# DATA SUPPLIED:
-- pv_equiv track=rewrite | github.com/ywlee-dot/unified | backend/app/projects/dataset_summary/core.py | _merge_headers
-- ===== SOURCE A (Python) =====
-- from typing import Any, Dict, List
--
-- def _fill_forward(headers: List[str]) -> List[str]:
--     filled = []
--     last = ""
--     for value in headers:
--         if value:
--             last = value
--             filled.append(value)
--         else:
--             filled.append(last)
--     return filled
--
-- def _merge_headers(row1: tuple, row2: tuple) -> List[str]:
--     headers = []
--     row1_list = [str(h).strip() if h is not None else "" for h in row1]
--     row2_list = [str(h).strip() if h is not None else "" for h in row2]
--     row1_list = _fill_forward(row1_list)
--     for i in range(max(len(row1_list), len(row2_list))):
--         h1 = row1_list[i] if i < len(row1_list) else ""
--         h2 = row2_list[i] if i < len(row2_list) else ""
--         if h2 and h1:
--             headers.append(f"{h1} / {h2}")
--         elif h2:
--             headers.append(h2)
--         else:
--             headers.append(h1)
--     return headers
-- ===== SOURCE B (Python) =====
-- def _merge_headers(row1, row2):
--     def norm(h):
--         return str(h).strip() if h is not None else ""
--     vals = [norm(h) for h in row1]
--     n1 = len(vals)
--     # positions of the non-empty row1 headers; each one spans up to the next mark
--     marks = [i for i, v in enumerate(vals) if v]
--     filled = [""] * (marks[0] if marks else n1)
--     for p, q in zip(marks, marks[1:] + [n1]):
--         filled += [vals[p]] * (q - p)
--     m = max(n1, len(row2))
--     filled += [""] * (m - n1)
--     col2 = [norm(h) for h in row2] + [""] * (m - len(row2))
--     return [f"{a} / {b}" if a and b else (b or a) for a, b in zip(filled, col2)]
-- ===== Notes on version B (the rewrite author's own statement) =====
-- stated objective: alternative
-- what changed: Instead of A's element-wise fill-forward carry over row1 followed by an index loop with bounds checks, B first computes the positions of the non-empty row1 headers and run-length-expands each header over its span via list multiplication, then pads both rows to equal length and merges them with a single zip comprehension.
import Mathlib
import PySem

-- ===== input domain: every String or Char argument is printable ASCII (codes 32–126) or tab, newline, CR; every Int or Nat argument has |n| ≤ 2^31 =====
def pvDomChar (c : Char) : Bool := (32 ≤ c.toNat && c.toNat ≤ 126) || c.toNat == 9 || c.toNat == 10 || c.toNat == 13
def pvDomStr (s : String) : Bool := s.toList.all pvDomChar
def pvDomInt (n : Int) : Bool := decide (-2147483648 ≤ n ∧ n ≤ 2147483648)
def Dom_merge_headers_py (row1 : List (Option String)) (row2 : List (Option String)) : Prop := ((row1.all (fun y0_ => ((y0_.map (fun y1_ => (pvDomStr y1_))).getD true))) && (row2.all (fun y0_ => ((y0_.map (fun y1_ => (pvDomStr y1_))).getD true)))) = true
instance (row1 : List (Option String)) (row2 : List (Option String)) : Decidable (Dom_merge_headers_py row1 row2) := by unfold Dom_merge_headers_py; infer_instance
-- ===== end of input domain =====

-- B replaces A's element-wise fill-forward carry by a run-length expansion over the positions of the
-- non-empty row1 headers, then pads both rows to equal length and merges with a zip (objective: alternative, same O(n)).

-- `str(h).strip() if h is not None else ""` (appears verbatim in both Pythons)
def pvNorm (h : Option String) : String :=
  match h with
  | some s => PySem.Str.strip s
  | none => ""

-- ===== PORT A =====
-- A's combine: `f"{h1} / {h2}"` if both truthy, elif h2 then h2, else h1
def pvCombine (h1 h2 : String) : String :=
  if h2 ≠ "" ∧ h1 ≠ "" then h1 ++ " / " ++ h2 else if h2 ≠ "" then h2 else h1

-- `_fill_forward`: loop with `filled` accumulator and `last` carry
def fill_forward_py (headers : List String) : List String :=
  (headers.foldl
    (fun (st : List String × String) value =>
      if value ≠ "" then (st.1 ++ [value], value) else (st.1 ++ [st.2], st.2))
    ([], "")).1

def merge_headers_py (row1 : List (Option String)) (row2 : List (Option String)) : List String :=
  let row1_list := fill_forward_py (row1.map pvNorm)
  let row2_list := row2.map pvNorm
  (List.range (max row1_list.length row2_list.length)).foldl
    (fun headers i =>
      let h1 := row1_list.getD i ""   -- row1_list[i] if i < len(row1_list) else ""
      let h2 := row2_list.getD i ""
      headers ++ [pvCombine h1 h2])
    []

-- ===== PORT B =====
-- B's combine: `f"{a} / {b}" if a and b else (b or a)`
def bCombine (a b : String) : String :=
  if a ≠ "" ∧ b ≠ "" then a ++ " / " ++ b else if b ≠ "" then b else a

def merge_headers_py_alt (row1 : List (Option String)) (row2 : List (Option String)) : List String :=
  let vals := row1.map pvNorm
  let n1 := vals.length
  -- `marks = [i for i, v in enumerate(vals) if v]`
  let marks : List Int := ((PySem.List.enumerate vals 0).filter (fun p => p.2 ≠ "")).map Prod.fst
  -- `filled = [""] * (marks[0] if marks else n1)`
  let filled0 := List.replicate (match marks with | [] => (n1 : Int) | p :: _ => p).toNat ("" : String)
  -- `for p, q in zip(marks, marks[1:] + [n1]): filled += [vals[p]] * (q - p)`
  -- (vals[p] is in range by construction of marks, hence pyGetD)
  let filled := (marks.zip (PySem.List.slice marks (some 1) none ++ [(n1 : Int)])).foldl
    (fun filled pq => filled ++ List.replicate (pq.2 - pq.1).toNat (PySem.List.pyGetD vals pq.1 "")) filled0
  let m := max n1 row2.length
  let filled2 := filled ++ List.replicate (m - n1) ""
  let col2 := row2.map pvNorm ++ List.replicate (m - row2.length) ""
  (filled2.zip col2).map (fun ab => bCombine ab.1 ab.2)

-- ===== PRECONDITION & SPEC =====
def Spec_merge_headers_py (row1 : List (Option String)) (row2 : List (Option String)) (out : List String) : Prop := out = merge_headers_py_alt row1 row2
instance (row1 : List (Option String)) (row2 : List (Option String)) (out : List String) : Decidable (Spec_merge_headers_py row1 row2 out) := by unfold Spec_merge_headers_py; infer_instance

# THE PROBLEM:
What is asked for is an exact copy of the lines above from the one containing "filled = []" through the one containing "headers = []", and only those.

# COMPLETED TASK:
--     filled = []
--     last = ""
--     for value in headers:
--         if value:
--             last = value
--             filled.append(value)
--         else:
--             filled.append(last)
--     return filled
--
-- def _merge_headers(row1: tuple, row2: tuple) -> List[str]:
--     headers = []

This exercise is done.